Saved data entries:
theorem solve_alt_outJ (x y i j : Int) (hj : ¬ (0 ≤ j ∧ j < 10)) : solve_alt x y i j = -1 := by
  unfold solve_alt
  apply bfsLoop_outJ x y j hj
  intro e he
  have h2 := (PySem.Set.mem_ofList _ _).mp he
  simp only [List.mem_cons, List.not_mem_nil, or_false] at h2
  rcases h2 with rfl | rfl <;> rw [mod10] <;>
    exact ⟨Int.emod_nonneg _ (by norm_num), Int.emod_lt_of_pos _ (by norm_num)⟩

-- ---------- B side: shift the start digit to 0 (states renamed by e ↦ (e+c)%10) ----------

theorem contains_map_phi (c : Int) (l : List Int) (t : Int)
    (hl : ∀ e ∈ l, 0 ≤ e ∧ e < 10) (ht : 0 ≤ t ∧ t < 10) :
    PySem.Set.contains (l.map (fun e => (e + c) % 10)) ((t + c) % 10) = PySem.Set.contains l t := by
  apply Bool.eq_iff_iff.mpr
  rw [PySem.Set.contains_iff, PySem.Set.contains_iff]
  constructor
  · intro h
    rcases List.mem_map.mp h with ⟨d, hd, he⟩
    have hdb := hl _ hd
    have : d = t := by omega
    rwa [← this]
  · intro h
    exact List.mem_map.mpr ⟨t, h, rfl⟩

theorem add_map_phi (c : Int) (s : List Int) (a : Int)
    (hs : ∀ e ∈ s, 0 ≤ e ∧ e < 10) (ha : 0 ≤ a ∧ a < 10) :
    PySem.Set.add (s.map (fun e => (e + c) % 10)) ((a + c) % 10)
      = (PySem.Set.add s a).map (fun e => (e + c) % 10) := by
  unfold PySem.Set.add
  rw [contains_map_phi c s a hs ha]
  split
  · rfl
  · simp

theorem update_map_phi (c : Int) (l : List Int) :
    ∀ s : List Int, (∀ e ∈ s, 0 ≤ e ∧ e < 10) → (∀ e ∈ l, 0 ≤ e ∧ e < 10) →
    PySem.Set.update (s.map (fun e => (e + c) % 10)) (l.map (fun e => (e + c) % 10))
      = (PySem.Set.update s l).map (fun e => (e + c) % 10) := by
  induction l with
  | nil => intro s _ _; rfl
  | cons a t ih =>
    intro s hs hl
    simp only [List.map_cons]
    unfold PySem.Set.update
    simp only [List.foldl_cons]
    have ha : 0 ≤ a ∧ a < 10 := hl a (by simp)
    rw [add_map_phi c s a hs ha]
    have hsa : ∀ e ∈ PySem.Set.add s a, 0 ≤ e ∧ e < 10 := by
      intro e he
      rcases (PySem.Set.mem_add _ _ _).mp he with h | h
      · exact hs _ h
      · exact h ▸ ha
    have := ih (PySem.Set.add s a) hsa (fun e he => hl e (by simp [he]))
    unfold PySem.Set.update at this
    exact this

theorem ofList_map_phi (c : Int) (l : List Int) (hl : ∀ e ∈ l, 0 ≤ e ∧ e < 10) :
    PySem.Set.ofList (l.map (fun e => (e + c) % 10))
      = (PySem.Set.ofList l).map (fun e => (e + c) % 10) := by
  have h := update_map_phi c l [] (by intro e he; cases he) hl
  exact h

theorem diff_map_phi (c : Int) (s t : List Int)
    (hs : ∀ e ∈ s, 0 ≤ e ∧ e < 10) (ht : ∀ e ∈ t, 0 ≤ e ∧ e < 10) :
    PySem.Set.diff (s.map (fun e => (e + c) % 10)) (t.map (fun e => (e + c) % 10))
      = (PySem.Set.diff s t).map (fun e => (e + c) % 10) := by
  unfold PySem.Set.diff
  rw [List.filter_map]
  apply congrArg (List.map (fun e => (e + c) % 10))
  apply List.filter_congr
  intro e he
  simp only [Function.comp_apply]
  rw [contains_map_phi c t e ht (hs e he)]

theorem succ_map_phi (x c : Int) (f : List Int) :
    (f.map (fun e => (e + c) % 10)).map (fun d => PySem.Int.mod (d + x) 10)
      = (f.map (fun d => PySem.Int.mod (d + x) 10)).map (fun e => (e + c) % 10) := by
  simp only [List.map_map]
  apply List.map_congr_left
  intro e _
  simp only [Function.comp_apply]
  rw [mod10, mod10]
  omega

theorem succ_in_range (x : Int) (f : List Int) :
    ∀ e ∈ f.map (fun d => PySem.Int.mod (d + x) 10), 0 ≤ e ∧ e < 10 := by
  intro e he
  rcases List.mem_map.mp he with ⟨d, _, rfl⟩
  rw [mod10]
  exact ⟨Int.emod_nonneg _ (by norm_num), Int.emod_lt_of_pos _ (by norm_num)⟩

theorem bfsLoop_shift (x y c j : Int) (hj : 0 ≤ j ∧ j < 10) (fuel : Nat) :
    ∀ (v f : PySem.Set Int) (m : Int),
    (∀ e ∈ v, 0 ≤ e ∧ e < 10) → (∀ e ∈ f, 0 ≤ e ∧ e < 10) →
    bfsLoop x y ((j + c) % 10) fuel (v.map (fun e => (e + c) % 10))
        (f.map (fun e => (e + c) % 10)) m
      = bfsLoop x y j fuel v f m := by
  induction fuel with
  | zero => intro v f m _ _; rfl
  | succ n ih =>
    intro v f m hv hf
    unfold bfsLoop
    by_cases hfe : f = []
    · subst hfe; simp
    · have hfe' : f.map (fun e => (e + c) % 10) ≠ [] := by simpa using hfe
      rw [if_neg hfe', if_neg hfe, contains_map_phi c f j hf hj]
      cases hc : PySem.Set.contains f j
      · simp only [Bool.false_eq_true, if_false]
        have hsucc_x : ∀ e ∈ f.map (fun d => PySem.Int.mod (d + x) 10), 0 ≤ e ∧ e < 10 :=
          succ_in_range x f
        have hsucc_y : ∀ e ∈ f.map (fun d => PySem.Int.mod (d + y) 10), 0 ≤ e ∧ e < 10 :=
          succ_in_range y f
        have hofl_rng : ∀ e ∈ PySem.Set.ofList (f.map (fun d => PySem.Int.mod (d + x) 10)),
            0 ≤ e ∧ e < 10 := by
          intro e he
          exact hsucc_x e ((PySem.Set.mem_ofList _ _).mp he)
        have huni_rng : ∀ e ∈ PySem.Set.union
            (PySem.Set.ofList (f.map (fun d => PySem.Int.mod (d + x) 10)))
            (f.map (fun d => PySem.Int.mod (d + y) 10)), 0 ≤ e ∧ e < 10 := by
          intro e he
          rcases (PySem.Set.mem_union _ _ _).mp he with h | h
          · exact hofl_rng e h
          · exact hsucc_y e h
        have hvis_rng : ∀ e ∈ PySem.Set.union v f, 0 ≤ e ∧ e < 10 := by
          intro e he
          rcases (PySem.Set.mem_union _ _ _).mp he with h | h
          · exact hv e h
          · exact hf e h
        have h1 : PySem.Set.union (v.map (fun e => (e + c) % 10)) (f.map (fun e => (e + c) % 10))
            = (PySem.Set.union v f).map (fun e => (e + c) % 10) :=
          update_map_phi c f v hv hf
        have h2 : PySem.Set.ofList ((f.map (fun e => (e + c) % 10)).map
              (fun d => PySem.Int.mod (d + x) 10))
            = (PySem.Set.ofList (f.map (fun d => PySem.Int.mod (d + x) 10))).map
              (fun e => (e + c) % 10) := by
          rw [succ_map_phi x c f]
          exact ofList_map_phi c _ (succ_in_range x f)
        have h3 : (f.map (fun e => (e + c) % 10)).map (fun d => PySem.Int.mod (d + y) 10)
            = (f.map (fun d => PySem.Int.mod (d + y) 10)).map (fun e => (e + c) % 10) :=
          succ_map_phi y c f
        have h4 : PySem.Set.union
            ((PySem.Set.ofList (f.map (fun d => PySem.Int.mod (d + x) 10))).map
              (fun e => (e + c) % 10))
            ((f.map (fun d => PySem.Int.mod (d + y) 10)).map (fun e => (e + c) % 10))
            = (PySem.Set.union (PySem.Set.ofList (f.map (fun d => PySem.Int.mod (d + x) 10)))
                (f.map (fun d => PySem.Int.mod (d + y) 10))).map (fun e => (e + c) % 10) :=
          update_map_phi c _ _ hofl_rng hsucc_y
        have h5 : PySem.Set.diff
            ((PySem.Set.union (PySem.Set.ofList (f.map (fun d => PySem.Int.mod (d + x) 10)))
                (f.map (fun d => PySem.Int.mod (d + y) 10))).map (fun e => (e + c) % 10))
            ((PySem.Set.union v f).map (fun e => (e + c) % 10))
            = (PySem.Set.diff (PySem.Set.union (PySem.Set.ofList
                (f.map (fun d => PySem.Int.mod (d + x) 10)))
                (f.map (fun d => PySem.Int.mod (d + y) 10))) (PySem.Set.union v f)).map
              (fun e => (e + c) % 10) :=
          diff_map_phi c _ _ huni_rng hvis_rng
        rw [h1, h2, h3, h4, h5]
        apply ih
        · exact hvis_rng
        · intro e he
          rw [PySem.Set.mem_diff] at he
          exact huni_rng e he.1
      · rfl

Task -
Return, word for word, the lines of the data above from the line with "unfold PySem.Set.update at this" through the line with "x) 10)).map (fun", inclusive.

Written answer -
    unfold PySem.Set.update at this
    exact this

theorem ofList_map_phi (c : Int) (l : List Int) (hl : ∀ e ∈ l, 0 ≤ e ∧ e < 10) :
    PySem.Set.ofList (l.map (fun e => (e + c) % 10))
      = (PySem.Set.ofList l).map (fun e => (e + c) % 10) := by
  have h := update_map_phi c l [] (by intro e he; cases he) hl
  exact h

theorem diff_map_phi (c : Int) (s t : List Int)
    (hs : ∀ e ∈ s, 0 ≤ e ∧ e < 10) (ht : ∀ e ∈ t, 0 ≤ e ∧ e < 10) :
    PySem.Set.diff (s.map (fun e => (e + c) % 10)) (t.map (fun e => (e + c) % 10))
      = (PySem.Set.diff s t).map (fun e => (e + c) % 10) := by
  unfold PySem.Set.diff
  rw [List.filter_map]
  apply congrArg (List.map (fun e => (e + c) % 10))
  apply List.filter_congr
  intro e he
  simp only [Function.comp_apply]
  rw [contains_map_phi c t e ht (hs e he)]

theorem succ_map_phi (x c : Int) (f : List Int) :
    (f.map (fun e => (e + c) % 10)).map (fun d => PySem.Int.mod (d + x) 10)
      = (f.map (fun d => PySem.Int.mod (d + x) 10)).map (fun e => (e + c) % 10) := by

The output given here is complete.